> _Exercise objective_
Check every line below for the string "idiomatic". Copy the ones that have it.

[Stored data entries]
§ §
-- pv_equiv track=rewrite | github.com/Jorextror/Python | 2n2021/1matricula/moduls_fets/img.py | im
-- ===== SOURCE A (Python) =====
-- def im(matrix,model='DISCOVER'):
--     bn=False
--     gris=False
--     for i in matrix:
--         for j in i:
--             if j == (255,255,255) or j == (0,0,0):
--                 bn=True
--             elif j[0]==j[1] and j[1]==j[2]:
--                 gris=True
--             else:
--                 return "RGB",matrix
--     if gris:
--         return "1",matrix
--     elif bn and gris:
--         return "L",matrix
-- ===== SOURCE B (Python) =====
-- def im(matrix, model='DISCOVER'):
--     if any(not (j == (255, 255, 255) or j == (0, 0, 0) or (j[0] == j[1] and j[1] == j[2]))
--            for row in matrix for j in row):
--         return "RGB", matrix
--     if any(j != (255, 255, 255) and j != (0, 0, 0) and j[0] == j[1] and j[1] == j[2]
--            for row in matrix for j in row):
--         return "1", matrix
-- ===== Notes on version B (the rewrite author's own statement) =====
-- stated objective: idiomatic
-- what changed: Replaced the flag-carrying double loop with early return by two short-circuiting any() scans over the flattened pixels (RGB pixel present, then gray non-black/white pixel present); the dead 'L' branch and the bn flag disappear.
import Mathlib
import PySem

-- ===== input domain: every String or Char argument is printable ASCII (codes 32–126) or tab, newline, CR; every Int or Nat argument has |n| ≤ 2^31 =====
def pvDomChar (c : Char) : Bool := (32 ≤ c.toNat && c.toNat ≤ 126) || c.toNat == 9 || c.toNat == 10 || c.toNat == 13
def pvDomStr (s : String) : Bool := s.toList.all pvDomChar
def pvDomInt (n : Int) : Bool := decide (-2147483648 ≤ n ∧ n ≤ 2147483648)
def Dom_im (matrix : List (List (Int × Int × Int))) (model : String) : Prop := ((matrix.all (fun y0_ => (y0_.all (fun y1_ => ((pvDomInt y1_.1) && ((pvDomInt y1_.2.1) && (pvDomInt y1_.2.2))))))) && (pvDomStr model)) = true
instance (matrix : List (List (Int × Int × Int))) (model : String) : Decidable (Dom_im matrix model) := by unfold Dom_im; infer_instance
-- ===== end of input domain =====

-- B replaces A's flag-carrying double loop by two short-circuiting any() passes over the pixels (idiomatic; same cost).

-- ===== PORT A =====
-- inner 'for j in i' loop: carries the bn/gris flags, returns none on the early 'return "RGB"'
def imInner : List (Int × Int × Int) → Bool → Bool → Option (Bool × Bool)
  | [], bn, gris => some (bn, gris)
  | j :: rest, bn, gris =>
    if j = (255, 255, 255) ∨ j = (0, 0, 0) then imInner rest true gris
    else if j.1 = j.2.1 ∧ j.2.1 = j.2.2 then imInner rest bn true
    else none

-- outer 'for i in matrix' loop
def imOuter : List (List (Int × Int × Int)) → Bool → Bool → Option (Bool × Bool)
  | [], bn, gris => some (bn, gris)
  | i :: rest, bn, gris =>
    match imInner i bn gris with
    | none => none
    | some (bn', gris') => imOuter rest bn' gris'

def im (matrix : List (List (Int × Int × Int))) (model : String) : Option (String × (List (List (Int × Int × Int)))) :=
  match imOuter matrix false false with
  | none => some ("RGB", matrix)
  | some (bn, gris) =>
    if gris then some ("1", matrix)
    else if bn ∧ gris then some ("L", matrix)
    else none

-- ===== PORT B =====
def im_alt (matrix : List (List (Int × Int × Int))) (model : String) : Option (String × (List (List (Int × Int × Int)))) :=
  if matrix.any (fun row => row.any (fun j =>
      !(j == (255, 255, 255) || j == (0, 0, 0) || (j.1 == j.2.1 && j.2.1 == j.2.2)))) then
    some ("RGB", matrix)
  else if matrix.any (fun row => row.any (fun j =>
      j != (255, 255, 255) && j != (0, 0, 0) && j.1 == j.2.1 && j.2.1 == j.2.2)) then
    some ("1", matrix)
  else
    none

-- ===== PRECONDITION & SPEC =====
def Spec_im (matrix : List (List (Int × Int × Int))) (model : String) (out : Option (String × (List (List (Int × Int × Int))))) : Prop := out = im_alt matrix model
instance (matrix : List (List (Int × Int × Int))) (model : String) (out : Option (String × (List (List (Int × Int × Int))))) : Decidable (Spec_im matrix model out) := by unfold Spec_im; infer_instance

-- ===== CLAIM (what is proved, stated in full; the proofs are below) =====
def Claim_equal_im : Prop := ∀ (matrix : List (List (Int × Int × Int))) (model : String), Dom_im matrix model → Spec_im matrix model (im matrix model)

-- ===== LEMMAS AND PROOFS =====

-- abbreviations used only by the proofs
def pvP (j : Int × Int × Int) : Bool :=
  !(j == (255, 255, 255) || j == (0, 0, 0) || (j.1 == j.2.1 && j.2.1 == j.2.2))
def pvQ (j : Int × Int × Int) : Bool :=
  j != (255, 255, 255) && j != (0, 0, 0) && j.1 == j.2.1 && j.2.1 == j.2.2
def pvBW (j : Int × Int × Int) : Bool :=
  j == (255, 255, 255) || j == (0, 0, 0)

theorem imInner_eq (ps : List (Int × Int × Int)) (bn gris : Bool) :
    imInner ps bn gris =
      if ps.any pvP then none else some (bn || ps.any pvBW, gris || ps.any pvQ) := by
  induction ps generalizing bn gris with
  | nil => simp [imInner]
  | cons j rest ih =>
    simp only [imInner, List.any_cons]
    by_cases h1 : j = (255, 255, 255) ∨ j = (0, 0, 0)
    · have hP : pvP j = false := by
        rcases h1 with h | h <;> simp [pvP, h]
      have hQ : pvQ j = false := by
        rcases h1 with h | h <;> simp [pvQ, h]
      have hBW : pvBW j = true := by
        rcases h1 with h | h <;> simp [pvBW, h]
      simp [h1, ih, hP, hQ, hBW]
      rw [hP, Bool.false_or]
    · by_cases h2 : j.1 = j.2.1 ∧ j.2.1 = j.2.2
      · have hP : pvP j = false := by simp [pvP, h2.1, h2.2]
        have hQ : pvQ j = true := by
          push Not at h1
          simp [pvQ, h1.1, h1.2, h2.1, h2.2]
        have hBW : pvBW j = false := by
          push Not at h1
          simp [pvBW, h1.1, h1.2]
        simp [h1, h2, ih, hP, hQ, hBW]
        rw [hP, Bool.false_or]
      · have hP : pvP j = true := by
          push Not at h1
          simp only [pvP, Bool.not_eq_true']
          simp [h1.1, h1.2]
          intro ha hb
          exact h2 ⟨ha, hb⟩
        simp [h1, h2, hP]

theorem imOuter_eq (rows : List (List (Int × Int × Int))) (bn gris : Bool) :
    imOuter rows bn gris =
      if rows.any (fun r => r.any pvP) then none
      else some (bn || rows.any (fun r => r.any pvBW), gris || rows.any (fun r => r.any pvQ)) := by
  induction rows generalizing bn gris with
  | nil => simp [imOuter]
  | cons r rest ih =>
    simp only [imOuter, imInner_eq, List.any_cons]
    by_cases h : r.any pvP = true
    · simp [h]
    · rw [Bool.not_eq_true] at h
      simp [h, ih, Bool.or_assoc]
      rw [h, Bool.false_or]

-- ===== VERDICT (by name: the statement is the Claim_ definition above) =====
theorem im_spec : Claim_equal_im := by
  intro matrix model _
  unfold Spec_im im im_alt
  rw [imOuter_eq]
  have e1 : (matrix.any fun row => row.any fun j =>
      !(j == (255, 255, 255) || j == (0, 0, 0) || (j.1 == j.2.1 && j.2.1 == j.2.2)))
      = matrix.any (fun r => r.any pvP) := rfl
  have e2 : (matrix.any fun row => row.any fun j =>
      j != (255, 255, 255) && j != (0, 0, 0) && j.1 == j.2.1 && j.2.1 == j.2.2)
      = matrix.any (fun r => r.any pvQ) := rfl
  rw [e1, e2]
  by_cases hP : matrix.any (fun r => r.any pvP) = true
  · simp [hP]
  · rw [Bool.not_eq_true] at hP
    by_cases hQ : matrix.any (fun r => r.any pvQ) = true
    · simp [hP, hQ]
    · rw [Bool.not_eq_true] at hQ
      simp [hP, hQ]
§ §
> _Answer space_
-- stated objective: idiomatic
-- B replaces A's flag-carrying double loop by two short-circuiting any() passes over the pixels (idiomatic; same cost).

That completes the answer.